DOI : 10.1111/j.1398-9995.2012.02797.x

dans Allergy

- Contexte :

  • Le diagnostic moléculaire des allergies permet la détection des composants allergéniques cross-réactifs ou spécifiques d’espèce.
  • Cette étude analyse les profils de sensibilisation pour les composants allergéniques unitaires en rapport avec l’inflammation bronchique dans l’asthme sévère de l’enfant.

- Méthodes :

  • Quatre-vingt cinq écoliers ont été évalués, 39 ayant un asthme léger à modéré contrôlé, et 56 asthmatiques sévères non contrôlés.
  • Les composants allergéniques (n=111) de produits allergéniques alimentaires, polliniques et aéroallergéniques perannuels ont été analysés à l’aide d’une puce multiallergénique en phase solide.
  • Les éosinophiles sanguins (10xl-1), l’inflammation bronchique (FeNO, ppb), la fonction pulmonaire (VEMS %) et l’hyper-réactivité bronchique (relation dose-réponse au test de provocation à la méthacholine) ont été mesurés.

- Résultats :

  • Une réponse IgE spécifique à plus de trois composants allergéniques d’origine animale- lipocalines (nMus m 1, rEqu c 1, Fel d 4, rCan f 1), kallikreine (rCan f 5) et secretoglobine (rFel d 1) – était plus fréquente chez les asthmatiques sévères par rapport aux enfants souffrant d’asthme contrôlé (n=14 vs n=3, p=0,030).
  • Ces sujets ont également affiché des taux d’éosinophiles sanguins plus élevés (0,65 vs 0,39, p=0,021), une fraction exhalée de NO plus élevée (38 ppb vs 25 ppb, p=0,021), et une HRB augmentée (112 vs 28, p=0,002) par rapport aux autres enfants souffrant d’asthme sévère sensibilisés à moins d’allergènes lipocaline/kallikréine/sécrétoglobuline.
  • Parmi tous les sujets sensibilisés, il y avait des corrélations entre les taux d’IgE spécifiques pour rFel d 4 et nMus m 1(r=0,751, p<< 0,001) et entre rFel d 4 et rEqu c 1 (r=0,850, p<<0,001).

- Conclusion :

  • Les poly-réactivités vis à vis des allergènes lipocaline, kallikréine et sécrétoglobuline sont associées à une inflammation bronchique accrue chez les asthmatiques sévères.
  • En outre, des réactions croisées entre les différentes lipocalines ont été observées.

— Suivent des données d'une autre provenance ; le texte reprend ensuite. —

-- ===== VERDICT (by name: the statement is the Claim_ definition above) =====
theorem largestSwap_spec : Claim_equal_largestSwap := by
  intro s _ hpre
  unfold Spec_largestSwap
  have hl : s.toList ≠ [] := hpre
  have hn : 1 ≤ s.toList.length := List.length_pos_iff.mpr hl
  have hA : largestSwap s = String.ofList
      (largestSwapLoop2 s.toList (miBuilt s.toList)
        (PySem.List.pyRange (((0 : Nat) : Int)) ((s.toList.length : Int)) 1)) := rfl
  rw [hA, loop2_spec s.toList (miBuilt s.toList) (miBuilt_spec s.toList hl)
    s.toList.length 0 (by omega)]
  have hB : largestSwap_alt s =
      match (PySem.List.pyRange ((s.toList.length : Int) - 2) (-1) (-1)).foldl
          (stepB s.toList)
          (PySem.List.pyGetD s.toList ((s.toList.length : Int) - 1) ' ',
            (s.toList.length : Int) - 1, -1, -1) with
      | (_, _, bestI, bestJ) =>
        if bestI = -1 then s
        else
          String.ofList (PySem.List.pySetD
            (PySem.List.pySetD s.toList bestI (PySem.List.pyGetD s.toList bestJ ' ')) bestJ
            (PySem.List.pyGetD s.toList bestI ' ')) := by
    unfold largestSwap_alt
    rw [if_neg hl]
    rfl
  have hst : (PySem.List.pyRange ((s.toList.length : Int) - 2) (-1) (-1)).foldl
      (stepB s.toList)
      (PySem.List.pyGetD s.toList ((s.toList.length : Int) - 1) ' ',
        (s.toList.length : Int) - 1, -1, -1) = stateOf s.toList 0 := by
    rw [initB_spec s.toList hl]
    by_cases h1 : s.toList.length = 1
    · have e : ((s.toList.length : Int) - 2) = -1 := by omega
      rw [e, PySem.List.pyRange_neg_one_eq_nil (by norm_num), List.foldl_nil, h1]
    · have h2 : 2 ≤ s.toList.length := by omega
      have e : ((s.toList.length : Int) - 2) = ((s.toList.length - 2 : Nat) : Int) := by omega
      have e2 : s.toList.length - 1 = (s.toList.length - 2) + 1 := by omega
      rw [e, e2]
      exact foldB_spec s.toList (s.toList.length - 2) (by omega)
  rw [hB, hst]
  unfold stateOf
  simp only [List.drop_zero]
  cases hp : pairAux s.toList with
  | none =>
    rw [specRes_zero_none _ hp]
    simp only [encI, encJ]
    simp [String.ofList_toList]
  | some q =>
    obtain ⟨i, j⟩ := q
    rw [specRes_zero_some _ i j hp]
    simp only [encI, encJ]
    rw [if_neg (by push_cast; omega)]
    simp only [Nat.cast_zero, zero_add]
    congr 1
    simp [swapD]
-- pv_equiv track=rewrite | github.com/sananlb/Expense_bot | bot/utils/logging_safe.py | sanitize_callback_action
-- ===== SOURCE A (Python) =====
-- def sanitize_callback_action(callback_data: str | None) -> tuple[str, bool]:
--     """Extract a stable action name without leaking callback params/tokens."""
--     if not callback_data:
--         return "", False
--
--     if ":" in callback_data:
--         action, _ = callback_data.split(":", 1)
--         return action, True
--
--     parts = callback_data.split("_")
--     param_start_idx = len(parts)
--     for index in range(len(parts) - 1, -1, -1):
--         if parts[index].isdigit():
--             param_start_idx = index
--         else:
--             break
--
--     if param_start_idx < len(parts):
--         return "_".join(parts[:param_start_idx]), True
--
--     return callback_data, False
-- ===== SOURCE B (Python) =====
-- def sanitize_callback_action(callback_data):
--     """Extract a stable action name without leaking callback params/tokens."""
--     if not callback_data:
--         return "", False
--
--     if ":" in callback_data:
--         return callback_data.split(":", 1)[0], True
--
--     def trim(rev, stripped):
--         # rev is the remaining candidate name, reversed (a list of chars).
--         # Peel one trailing underscore-plus-digits group per call; no splitting involved.
--         i = 0
--         while i < len(rev) and rev[i].isdigit():
--             i += 1
--         if i == 0:
--             return rev, stripped
--         if i == len(rev):
--             return [], True
--         if rev[i] == "_":
--             return trim(rev[i + 1:], True)
--         return rev, stripped
--
--     rev, stripped = trim(list(reversed(callback_data)), False)
--     if stripped:
--         return "".join(reversed(rev)), True
--     return callback_data, False
-- ===== Notes on version B (the rewrite author's own statement) =====
-- stated objective: alternative
-- what changed: Instead of splitting on the underscore separator and scanning the resulting parts list for the trailing digit run, B never splits at all: it recursively peels trailing underscore-plus-digits groups off the reversed character sequence, one group per recursive call, and reassembles the remainder.
import Mathlib
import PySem
-- pv_equiv track=rewrite | github.com/Johnwang688/bible-app | scripts/load_summary.py | _canonical_place
-- ===== SOURCE A (Python) =====
-- def _canonical_place(label: str) -> str:
--     clean = " ".join((label or "").strip().split())
--     if not clean:
--         return ""
--     lower = clean.casefold()
--     if lower == "promised land":
--         return "Promised Land"
--     if lower.startswith("land of "):
--         return f"Land of {clean[8:].strip()}"
--     if lower.startswith("mount "):
--         return "Mount " + clean[6:].strip()
--     if lower.startswith("mt. "):
--         return "Mount " + clean[4:].strip()
--     if lower.startswith("sea of "):
--         return "Sea of " + clean[7:].strip()
--     if lower.startswith("river "):
--         return "River " + clean[6:].strip()
--     return " ".join(part.capitalize() if part.lower() not in {"of", "the", "and"} else part.lower() for part in clean.split())
-- ===== SOURCE B (Python) =====
-- # Word-token dispatch: tokenize once, look the first word up in a dict of head-word
-- # rules, instead of normalizing to a string and scanning character prefixes.
--
-- _HEAD = {
--     "land": (1, "Land of"),
--     "mount": (0, "Mount"),
--     "mt.": (0, "Mount"),
--     "sea": (1, "Sea of"),
--     "river": (0, "River"),
-- }
--
-- _SMALL = {"of", "the", "and"}
--
--
-- def _fallback(words):
--     return " ".join(
--         w.lower() if w.lower() in _SMALL else w.capitalize() for w in words
--     )
--
--
-- def _canonical_place(label: str) -> str:
--     words = (label or "").split()
--     if not words:
--         return ""
--     lw = [w.casefold() for w in words]
--     if lw == ["promised", "land"]:
--         return "Promised Land"
--     entry = _HEAD.get(lw[0])
--     if entry is not None:
--         skip, canon = entry
--         tail = 1 + skip
--         if len(words) > tail and lw[1:tail] == ["of"] * skip:
--             return canon + " " + " ".join(words[tail:])
--     return _fallback(words)
-- ===== Notes on version B (the rewrite author's own statement) =====
-- stated objective: alternative
-- what changed: B tokenizes the label into words once and dispatches on the first word via a dict of (words-to-skip, canonical head) rules, joining word lists, instead of A's normalize-to-string pass with five character-prefix startswith tests and string slicing.
import Mathlib
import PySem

La puce multiallergénique permet d’établir le profil d’IgE réactivité vis à vis de 111 allergènes. Outre son intérêt diagnostique dans certains cas compliqués, cette étude tend à montrer que les résultats obtenus peuvent avoir un intérêt pronostique, en particulier chez enfants asthmatiques.

Des enfants asthmatiques ont ainsi bénéficié de la réalisation du test ISAC 111, ainsi que de l’étude de divers paramètres de l’inflammation bronchique : taux d’éosinophiles, EFR avec test à la méthacholine, NO exhalé.

L’étude s’est centrée sur l’IgE réactivité vis à vis d’allergènes animaux : lipocalines, kallikréine, sécrétoglobuline.

La polyréactivité vis à vis de ces trois allergènes était plus fréquente chez les enfants souffrant d’asthme sévère que chez les asthmatiques légers à modérés. Ce qui ne surprend pas : les sujets souffrant de multiples réactivités allergéniques souffrant probablement d’un asthme plus difficile à contrôler.

Il est en revanche intéressant de noter que, au sein du groupe des enfants asthmatiques sévères, ces polyréactivités étaient associées à des paramètres inflammatoires bronchiques plus élevés. Il pourrait ainsi s’agir d’un paramètre prédictif du non contrôle de l’asthme.

Un test sanguin (prélevable par micro-méthode, ce qui a tout son intérêt chez les enfants) pourrait ainsi alerter le médecin quant à la possible difficulté à contrôler son asthme.

Le contrôle de l’asthme est cependant un diagnostic avant tout clinique, reposant sur les symptômes du patient et ses EFR, qu’un bilan biologique, fixé une fois pour toutes, ne pourrait en aucun cas remplacer.

Les auteurs signalent une bonne corrélation des positivités des différentes lipocalines présentes sur la puce (souris, cheval, chat, chien). En déduire qu’il existe une réactivité croisée entre les lipocalines est toutefois un raccourci trop rapide.

En dépit de ces extrapolations un peu gênantes, cette étude présente un double intérêt : d’une part un focus sur les allergènes animaux pouvant avoir un réel impact en clinique, et d’autre part sur les informations nouvelles apportées par une technique récente encore peu utilisée en routine.